Children may develop chronic diarrhoea, malaise (discomfort), nausea, anorexia (loss of appetite for food), malabsorption of fat, vitamin A and protein. Occasionally, Giardia may colonize the gall bladder causing biliary colic and jaundice.

Laboratory Diagnosis

Specimens:
Stool and blood

Examination of stool sample:
Giardiasis can be diagnosed by identification of cysts of Giardia lamblia in the formed stools and the trophozoites and cyst of the parasite in diarrhoeal stools.

Macroscopic examination of stool:
Fecal specimens containing Giardia lamblia may have an offensive odor. It is pale coloured with fatty substance floating in water.

Microscopic examination of stool:
Cysts and trophozoites can be found in diarrheal stools by saline and iodine wet preparations (Figure 8.8).

Serodiagnosis:
Immuno chromatographic strip tests and indirect immunofluorescence (IIF) tests are readily available.

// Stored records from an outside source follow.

-- pv_equiv track=rewrite | github.com/Nenavathnaresh/Python_DSA | DP-Problems/Medium/special-keyboard.py | optimalKeys
-- ===== SOURCE A (Python) =====
-- def optimalKeys(N):
--     if N <= 6:
--         return N
--
--     dp = [0] * (N + 1)
--
--     for i in range(1, 7):
--         dp[i] = i
--
--     for i in range(7, N + 1):
--         for j in range(i - 3, 0, -1):
--             dp[i] = max(dp[i], dp[j] * (i - j - 1))
--
--     return dp[N]
-- ===== SOURCE B (Python) =====
-- def optimalKeys(N):
--     if N <= 6:
--         return N
--     dp = [0, 1, 2, 3, 4, 5, 6]
--     for i in range(7, N + 1):
--         dp.append(max(2 * dp[i - 3], 3 * dp[i - 4], 4 * dp[i - 5], 5 * dp[i - 6]))
--     return dp[N]
-- ===== Notes on version B (the rewrite author's own statement) =====
-- stated objective: faster
-- what changed: Replaces the O(N^2) DP that scans every break point j=i-3..1 with an O(N) DP that appends max(2*dp[i-3], 3*dp[i-4], 4*dp[i-5], 5*dp[i-6]), justified by proving every break point j <= i-7 is dominated by j+4.
import Mathlib
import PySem

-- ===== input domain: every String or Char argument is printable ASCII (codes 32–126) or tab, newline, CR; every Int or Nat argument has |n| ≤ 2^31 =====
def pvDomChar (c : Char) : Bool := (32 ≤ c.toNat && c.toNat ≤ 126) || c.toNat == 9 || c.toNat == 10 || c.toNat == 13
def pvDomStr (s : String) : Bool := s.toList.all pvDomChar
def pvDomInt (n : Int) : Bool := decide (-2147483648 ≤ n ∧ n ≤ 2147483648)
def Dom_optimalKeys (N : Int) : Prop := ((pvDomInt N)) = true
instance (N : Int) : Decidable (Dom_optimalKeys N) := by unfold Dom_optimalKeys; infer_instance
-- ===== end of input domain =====

-- B replaces A's O(N^2) scan over all break points with an O(N) DP that checks only
-- the last four break points (proved sufficient by a domination argument).

-- ===== PORT A =====
-- all list indices below are provably in range, so List.set / pyGetD are exact
def optimalKeys (N : Int) : Int :=
  if N ≤ 6 then N
  else
    let dp : List Int := List.replicate (N + 1).toNat 0
    let dp := (PySem.List.pyRange 1 7 1).foldl (fun dp i => dp.set i.toNat i) dp
    let dp := (PySem.List.pyRange 7 (N + 1) 1).foldl (fun dp i =>
      (PySem.List.pyRange (i - 3) 0 (-1)).foldl (fun dp j =>
        dp.set i.toNat (max (PySem.List.pyGetD dp i 0) (PySem.List.pyGetD dp j 0 * (i - j - 1)))) dp) dp
    PySem.List.pyGetD dp N 0

-- ===== PORT B =====
def optimalKeys_alt (N : Int) : Int :=
  if N ≤ 6 then N
  else
    let dp := (PySem.List.pyRange 7 (N + 1) 1).foldl (fun dp i =>
      dp ++ [max (max (max (2 * PySem.List.pyGetD dp (i - 3) 0)
                           (3 * PySem.List.pyGetD dp (i - 4) 0))
                      (4 * PySem.List.pyGetD dp (i - 5) 0))
                 (5 * PySem.List.pyGetD dp (i - 6) 0)]) [0, 1, 2, 3, 4, 5, 6]
    PySem.List.pyGetD dp N 0

-- ===== PRECONDITION & SPEC =====
def Spec_optimalKeys (N : Int) (out : Int) : Prop := out = optimalKeys_alt N
instance (N : Int) (out : Int) : Decidable (Spec_optimalKeys N out) := by unfold Spec_optimalKeys; infer_instance

-- ===== CLAIM (what is proved, stated in full; the proofs are below) =====
def Claim_equal_optimalKeys : Prop := ∀ (N : Int), Dom_optimalKeys N → Spec_optimalKeys N (optimalKeys N)

-- ===== LEMMAS AND PROOFS =====

-- reference table: pvG n = [g 0, …, g n] where g is A's recurrence
def pvG : Nat → List Int
  | 0 => [0]
  | n + 1 =>
    let l := pvG n
    let i : Int := (n : Int) + 1
    l ++ [if i ≤ 6 then i
          else (PySem.List.pyRange (i - 3) 0 (-1)).foldl
                 (fun acc j => max acc (PySem.List.pyGetD l j 0 * (i - j - 1))) 0]

def pvg (n : Nat) : Int := (pvG n).getD n 0

theorem length_pvG (n : Nat) : (pvG n).length = n + 1 := by
  induction n with
  | zero => rfl
  | succ n ih => simp [pvG, ih]

theorem pvG_succ (n : Nat) : pvG (n + 1) = pvG n ++ [pvg (n + 1)] := by
  conv_lhs => rw [pvG]
  congr 2
  show _ = (pvG (n + 1)).getD (n + 1) 0
  conv_rhs => rw [pvG]
  rw [List.getD_append_right _ _ _ _ (by rw [length_pvG])]
  simp [length_pvG]

theorem getD_pvG {n k : Nat} (h : k ≤ n) : (pvG n).getD k 0 = pvg k := by
  induction n with
  | zero => interval_cases k; rfl
  | succ n ih =>
    rcases Nat.lt_or_ge k (n + 1) with hk | hk
    · rw [pvG_succ, List.getD_append _ _ _ _ (by rw [length_pvG]; omega)]
      exact ih (by omega)
    · have : k = n + 1 := by omega
      subst this; rfl
-- B's enumerate loop collects exactly the composed pass, index by index
theorem pvBParts (horaEntrada horaSalida : List String) :
    ∀ (t : List (Option String)) (k : Nat) (acc : List String),
      (PySem.List.enumerate t (k : Int)).foldl (fun (parts : List String) p =>
          match p.2 with
          | none => parts
          | some d =>
              let s := d
              let s := if p.1 < PySem.List.len horaEntrada ∧ PySem.List.pyGetD horaEntrada p.1 "" ≠ "" then
                         s ++ "(" ++ PySem.List.pyGetD horaEntrada p.1 "" else s
              let s := if p.1 < PySem.List.len horaSalida ∧ PySem.List.pyGetD horaSalida p.1 "" ≠ "" then
                         s ++ "-" ++ PySem.List.pyGetD horaSalida p.1 "" ++ ")" else s
              parts ++ [s]) acc
        = acc ++ (pvIdxMap (fun k o => pvF2 horaSalida k (pvF1 horaEntrada k o)) k t).filterMap id := by
  intro t
  induction t with
  | nil => intro k acc; simp [PySem.List.enumerate_nil, pvIdxMap]
  | cons o t ih =>
      intro k acc
      rw [PySem.List.enumerate_cons, List.foldl_cons]
      have hk1 : ((k : Int) + 1) = ((k + 1 : Nat) : Int) := by push_cast; ring
      cases o with
      | none =>
          simp only [pvIdxMap, pvF1, pvF2, Option.map_none, List.filterMap_cons]
          rw [hk1, ih (k + 1) acc]
          rfl
      | some d =>
          have hF : pvF2 horaSalida k (pvF1 horaEntrada k (some d)) = some (
              if (k : Int) < PySem.List.len horaSalida ∧ PySem.List.pyGetD horaSalida (k : Int) "" ≠ "" then
                (if (k : Int) < PySem.List.len horaEntrada ∧ PySem.List.pyGetD horaEntrada (k : Int) "" ≠ "" then
                    d ++ "(" ++ PySem.List.pyGetD horaEntrada (k : Int) "" else d) ++ "-" ++ PySem.List.pyGetD horaSalida (k : Int) "" ++ ")"
              else (if (k : Int) < PySem.List.len horaEntrada ∧ PySem.List.pyGetD horaEntrada (k : Int) "" ≠ "" then
                    d ++ "(" ++ PySem.List.pyGetD horaEntrada (k : Int) "" else d)) := rfl
          rw [show pvIdxMap (fun k o => pvF2 horaSalida k (pvF1 horaEntrada k o)) k (some d :: t)
                = pvF2 horaSalida k (pvF1 horaEntrada k (some d))
                    :: pvIdxMap (fun k o => pvF2 horaSalida k (pvF1 horaEntrada k o)) (k + 1) t from rfl]
          rw [List.filterMap_cons, hF, hk1, ih (k + 1)]
          simp [List.append_assoc]

-- ===== VERDICT (by name: the statement is the Claim_ definition above) =====
theorem addDiasLaborales_spec : Claim_equal_addDiasLaborales := by
  intro dias horaEntrada horaSalida _
  unfold Spec_addDiasLaborales addDiasLaborales addDiasLaborales_alt
  have hB := pvBParts horaEntrada horaSalida dias 0 []
  rw [Nat.cast_zero] at hB
  simp only [pvLoop1, pvLoop2, pvIdxMapComp, hB, List.nil_append]
  rw [PySem.List.foldl_pyRange_zero_pyGetD
        (pvIdxMap (fun k o => pvF2 horaSalida k (pvF1 horaEntrada k o)) 0 dias) none
        (fun (st : String × Int) o =>
          match o with
          | some s => if st.2 = 0 then (st.1 ++ s, 1) else (st.1 ++ ", " ++ s, st.2)
          | none => st) ("", 0),
      pvFlagFold]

For antigen and antigen detection ELISA, Commercially available ELISA kits detects Giardia – Specific antigen.

Molecular methods:
DNA probes and polymerase chain reaction (PCR) have been used to demonstrate parasitic genome in the stool specimen.

Treatment

Metronidazole and Tinidazole are the drugs of choice.

Prevention and Control

Giardiasis can be prevented and controlled by,

  • Proper disposal of human faeces, maintenance of food and personal hygiene and health education.
  • After using the bathroom and before eating, the hands should be washed thoroughly with soap and warm water. Boiling of water is the best and effective method in killing the viable cysts.
  • To reduce the risk of venereal transmission, patients should avoid risky sexual behavior.
  • No vaccine or effective chemo prophylactic drug is available for prevention of Giardiasis.